Working data section start

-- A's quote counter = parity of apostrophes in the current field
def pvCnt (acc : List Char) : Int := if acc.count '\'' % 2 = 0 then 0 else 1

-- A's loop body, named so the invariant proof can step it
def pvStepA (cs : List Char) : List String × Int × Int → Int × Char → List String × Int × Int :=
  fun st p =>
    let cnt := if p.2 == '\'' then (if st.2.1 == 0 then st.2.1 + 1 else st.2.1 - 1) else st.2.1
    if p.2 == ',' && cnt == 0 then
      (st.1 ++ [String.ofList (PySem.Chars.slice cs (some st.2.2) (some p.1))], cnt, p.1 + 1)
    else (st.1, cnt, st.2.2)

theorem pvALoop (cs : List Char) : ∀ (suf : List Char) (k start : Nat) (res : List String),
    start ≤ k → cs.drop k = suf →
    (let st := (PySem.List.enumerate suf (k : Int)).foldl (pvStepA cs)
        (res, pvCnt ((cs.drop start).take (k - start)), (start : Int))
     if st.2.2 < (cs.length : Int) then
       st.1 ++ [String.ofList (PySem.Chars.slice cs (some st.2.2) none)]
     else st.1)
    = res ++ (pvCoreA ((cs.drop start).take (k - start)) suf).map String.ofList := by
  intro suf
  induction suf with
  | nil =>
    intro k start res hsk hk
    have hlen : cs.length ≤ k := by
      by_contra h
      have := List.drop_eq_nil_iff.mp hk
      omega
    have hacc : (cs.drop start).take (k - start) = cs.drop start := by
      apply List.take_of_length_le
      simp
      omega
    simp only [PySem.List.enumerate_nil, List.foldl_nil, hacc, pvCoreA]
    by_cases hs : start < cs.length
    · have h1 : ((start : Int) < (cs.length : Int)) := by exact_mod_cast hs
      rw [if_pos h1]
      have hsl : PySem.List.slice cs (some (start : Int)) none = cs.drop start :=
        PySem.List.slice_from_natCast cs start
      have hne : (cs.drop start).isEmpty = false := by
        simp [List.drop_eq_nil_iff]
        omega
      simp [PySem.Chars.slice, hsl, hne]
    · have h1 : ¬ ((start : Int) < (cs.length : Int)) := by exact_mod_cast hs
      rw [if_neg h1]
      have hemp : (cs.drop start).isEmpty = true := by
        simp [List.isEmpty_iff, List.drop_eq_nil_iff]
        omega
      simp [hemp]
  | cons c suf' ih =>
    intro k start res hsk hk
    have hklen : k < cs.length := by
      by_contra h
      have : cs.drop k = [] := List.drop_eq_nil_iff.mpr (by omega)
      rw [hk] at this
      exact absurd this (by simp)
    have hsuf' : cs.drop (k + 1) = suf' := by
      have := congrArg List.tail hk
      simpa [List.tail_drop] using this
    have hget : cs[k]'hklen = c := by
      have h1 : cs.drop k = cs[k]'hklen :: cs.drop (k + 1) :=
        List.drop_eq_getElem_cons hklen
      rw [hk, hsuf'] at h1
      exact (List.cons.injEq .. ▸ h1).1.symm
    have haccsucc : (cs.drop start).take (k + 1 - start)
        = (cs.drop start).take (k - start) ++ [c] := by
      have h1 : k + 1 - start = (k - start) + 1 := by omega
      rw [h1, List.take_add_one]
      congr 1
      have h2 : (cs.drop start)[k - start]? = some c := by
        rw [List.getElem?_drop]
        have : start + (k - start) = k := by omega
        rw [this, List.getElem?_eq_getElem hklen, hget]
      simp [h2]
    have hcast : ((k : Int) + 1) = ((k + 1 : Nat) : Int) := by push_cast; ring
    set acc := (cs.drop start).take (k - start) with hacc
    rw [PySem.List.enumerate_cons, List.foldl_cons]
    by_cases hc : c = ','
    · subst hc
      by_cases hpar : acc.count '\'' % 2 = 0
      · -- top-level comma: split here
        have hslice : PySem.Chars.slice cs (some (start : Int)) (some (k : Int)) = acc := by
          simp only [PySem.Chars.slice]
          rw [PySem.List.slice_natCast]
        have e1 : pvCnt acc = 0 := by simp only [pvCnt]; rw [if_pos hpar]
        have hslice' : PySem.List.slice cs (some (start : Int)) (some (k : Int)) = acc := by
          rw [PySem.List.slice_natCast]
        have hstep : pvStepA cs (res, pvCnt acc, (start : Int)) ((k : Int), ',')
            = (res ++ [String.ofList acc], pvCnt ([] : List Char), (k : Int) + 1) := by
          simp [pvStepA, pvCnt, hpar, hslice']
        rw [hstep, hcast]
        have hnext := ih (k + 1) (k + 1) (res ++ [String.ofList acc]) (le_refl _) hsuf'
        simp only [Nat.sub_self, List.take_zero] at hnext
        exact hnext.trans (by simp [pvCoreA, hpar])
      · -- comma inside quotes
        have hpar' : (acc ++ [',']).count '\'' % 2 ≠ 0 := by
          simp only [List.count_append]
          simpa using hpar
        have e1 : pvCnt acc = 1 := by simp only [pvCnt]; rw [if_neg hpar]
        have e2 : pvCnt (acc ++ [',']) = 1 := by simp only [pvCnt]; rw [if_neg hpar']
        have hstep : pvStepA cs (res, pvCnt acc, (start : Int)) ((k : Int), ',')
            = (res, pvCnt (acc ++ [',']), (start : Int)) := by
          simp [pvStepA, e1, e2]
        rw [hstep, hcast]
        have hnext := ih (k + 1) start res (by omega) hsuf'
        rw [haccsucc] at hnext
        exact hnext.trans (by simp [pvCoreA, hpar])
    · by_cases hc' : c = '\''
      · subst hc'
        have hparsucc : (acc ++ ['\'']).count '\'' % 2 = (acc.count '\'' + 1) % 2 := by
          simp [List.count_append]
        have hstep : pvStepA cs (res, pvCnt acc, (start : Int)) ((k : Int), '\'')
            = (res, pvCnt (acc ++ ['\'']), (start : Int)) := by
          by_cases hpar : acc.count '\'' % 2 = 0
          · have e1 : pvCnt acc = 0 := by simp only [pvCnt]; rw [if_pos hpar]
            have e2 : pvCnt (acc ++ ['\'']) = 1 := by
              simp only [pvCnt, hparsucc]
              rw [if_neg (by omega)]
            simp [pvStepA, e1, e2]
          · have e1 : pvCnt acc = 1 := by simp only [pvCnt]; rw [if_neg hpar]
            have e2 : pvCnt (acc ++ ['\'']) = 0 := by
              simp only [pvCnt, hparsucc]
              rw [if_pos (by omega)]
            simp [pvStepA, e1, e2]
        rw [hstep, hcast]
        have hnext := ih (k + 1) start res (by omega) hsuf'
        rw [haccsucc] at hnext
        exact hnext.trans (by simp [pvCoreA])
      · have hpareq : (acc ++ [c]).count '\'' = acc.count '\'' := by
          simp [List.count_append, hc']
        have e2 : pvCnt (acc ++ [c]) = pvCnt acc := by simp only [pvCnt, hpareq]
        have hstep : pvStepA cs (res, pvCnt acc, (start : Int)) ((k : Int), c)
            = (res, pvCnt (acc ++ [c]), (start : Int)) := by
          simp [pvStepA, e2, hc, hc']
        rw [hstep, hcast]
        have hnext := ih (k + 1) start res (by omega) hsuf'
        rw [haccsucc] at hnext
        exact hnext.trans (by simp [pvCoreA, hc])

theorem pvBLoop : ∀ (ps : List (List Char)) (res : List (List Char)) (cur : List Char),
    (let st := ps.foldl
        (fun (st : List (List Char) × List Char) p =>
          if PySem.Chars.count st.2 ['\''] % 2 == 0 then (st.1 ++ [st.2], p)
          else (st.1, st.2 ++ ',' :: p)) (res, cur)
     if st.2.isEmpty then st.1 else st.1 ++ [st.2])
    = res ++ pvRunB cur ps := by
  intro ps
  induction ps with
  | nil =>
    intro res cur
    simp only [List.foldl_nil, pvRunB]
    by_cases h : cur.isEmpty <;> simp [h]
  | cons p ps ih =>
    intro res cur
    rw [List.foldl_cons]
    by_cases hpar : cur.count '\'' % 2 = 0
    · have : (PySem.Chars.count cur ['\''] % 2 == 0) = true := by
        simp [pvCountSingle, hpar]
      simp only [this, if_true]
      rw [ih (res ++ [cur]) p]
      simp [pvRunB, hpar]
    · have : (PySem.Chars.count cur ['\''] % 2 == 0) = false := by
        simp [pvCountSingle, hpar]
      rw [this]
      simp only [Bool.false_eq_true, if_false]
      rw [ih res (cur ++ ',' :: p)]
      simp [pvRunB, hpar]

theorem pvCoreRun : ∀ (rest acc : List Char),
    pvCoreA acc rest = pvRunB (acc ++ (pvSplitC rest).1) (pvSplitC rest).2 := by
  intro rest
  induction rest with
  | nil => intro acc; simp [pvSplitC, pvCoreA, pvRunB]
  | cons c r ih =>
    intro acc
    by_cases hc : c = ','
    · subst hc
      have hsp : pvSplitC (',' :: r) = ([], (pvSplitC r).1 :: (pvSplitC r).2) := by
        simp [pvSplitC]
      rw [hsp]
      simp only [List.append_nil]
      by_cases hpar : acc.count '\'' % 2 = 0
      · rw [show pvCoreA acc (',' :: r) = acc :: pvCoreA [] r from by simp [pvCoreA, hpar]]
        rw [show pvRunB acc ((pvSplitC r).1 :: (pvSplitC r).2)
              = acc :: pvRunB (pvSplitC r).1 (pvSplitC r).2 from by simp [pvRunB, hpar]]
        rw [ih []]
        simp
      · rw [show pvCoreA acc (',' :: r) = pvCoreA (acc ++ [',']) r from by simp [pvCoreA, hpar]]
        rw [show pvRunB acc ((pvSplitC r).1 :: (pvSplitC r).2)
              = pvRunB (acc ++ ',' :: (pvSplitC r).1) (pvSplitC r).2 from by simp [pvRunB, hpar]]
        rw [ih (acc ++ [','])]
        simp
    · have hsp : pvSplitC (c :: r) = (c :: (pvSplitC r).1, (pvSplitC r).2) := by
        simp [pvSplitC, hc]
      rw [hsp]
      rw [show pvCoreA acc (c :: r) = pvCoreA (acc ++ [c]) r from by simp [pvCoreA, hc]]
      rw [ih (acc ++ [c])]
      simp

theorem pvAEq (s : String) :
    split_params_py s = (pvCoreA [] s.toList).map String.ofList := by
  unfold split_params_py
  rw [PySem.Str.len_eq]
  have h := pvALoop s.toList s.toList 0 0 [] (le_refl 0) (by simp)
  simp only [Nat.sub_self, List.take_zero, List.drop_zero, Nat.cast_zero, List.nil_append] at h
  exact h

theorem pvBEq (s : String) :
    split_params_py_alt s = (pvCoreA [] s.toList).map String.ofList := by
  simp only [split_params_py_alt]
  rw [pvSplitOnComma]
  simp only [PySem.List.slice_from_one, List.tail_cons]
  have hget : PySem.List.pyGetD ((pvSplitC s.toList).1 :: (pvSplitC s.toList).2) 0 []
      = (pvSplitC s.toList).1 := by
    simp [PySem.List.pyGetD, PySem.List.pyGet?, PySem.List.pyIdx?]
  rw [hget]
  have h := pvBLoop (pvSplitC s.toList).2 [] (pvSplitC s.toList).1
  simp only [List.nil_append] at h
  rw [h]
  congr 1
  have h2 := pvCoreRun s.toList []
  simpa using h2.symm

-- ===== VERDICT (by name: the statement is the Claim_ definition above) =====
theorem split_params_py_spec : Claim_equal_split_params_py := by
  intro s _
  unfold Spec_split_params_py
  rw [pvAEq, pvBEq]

Working data section end

▶ [Problem requirements]: All that is wanted is the stretch of lines above from the one containing "simp [pvStepA, e2, hc, hc']" through the one containing "by_cases h : cur.isEmpty <;> simp [h]", duplicated exactly.

▶ [Task output]:
          simp [pvStepA, e2, hc, hc']
        rw [hstep, hcast]
        have hnext := ih (k + 1) start res (by omega) hsuf'
        rw [haccsucc] at hnext
        exact hnext.trans (by simp [pvCoreA, hc])

theorem pvBLoop : ∀ (ps : List (List Char)) (res : List (List Char)) (cur : List Char),
    (let st := ps.foldl
        (fun (st : List (List Char) × List Char) p =>
          if PySem.Chars.count st.2 ['\''] % 2 == 0 then (st.1 ++ [st.2], p)
          else (st.1, st.2 ++ ',' :: p)) (res, cur)
     if st.2.isEmpty then st.1 else st.1 ++ [st.2])
    = res ++ pvRunB cur ps := by
  intro ps
  induction ps with
  | nil =>
    intro res cur
    simp only [List.foldl_nil, pvRunB]
    by_cases h : cur.isEmpty <;> simp [h]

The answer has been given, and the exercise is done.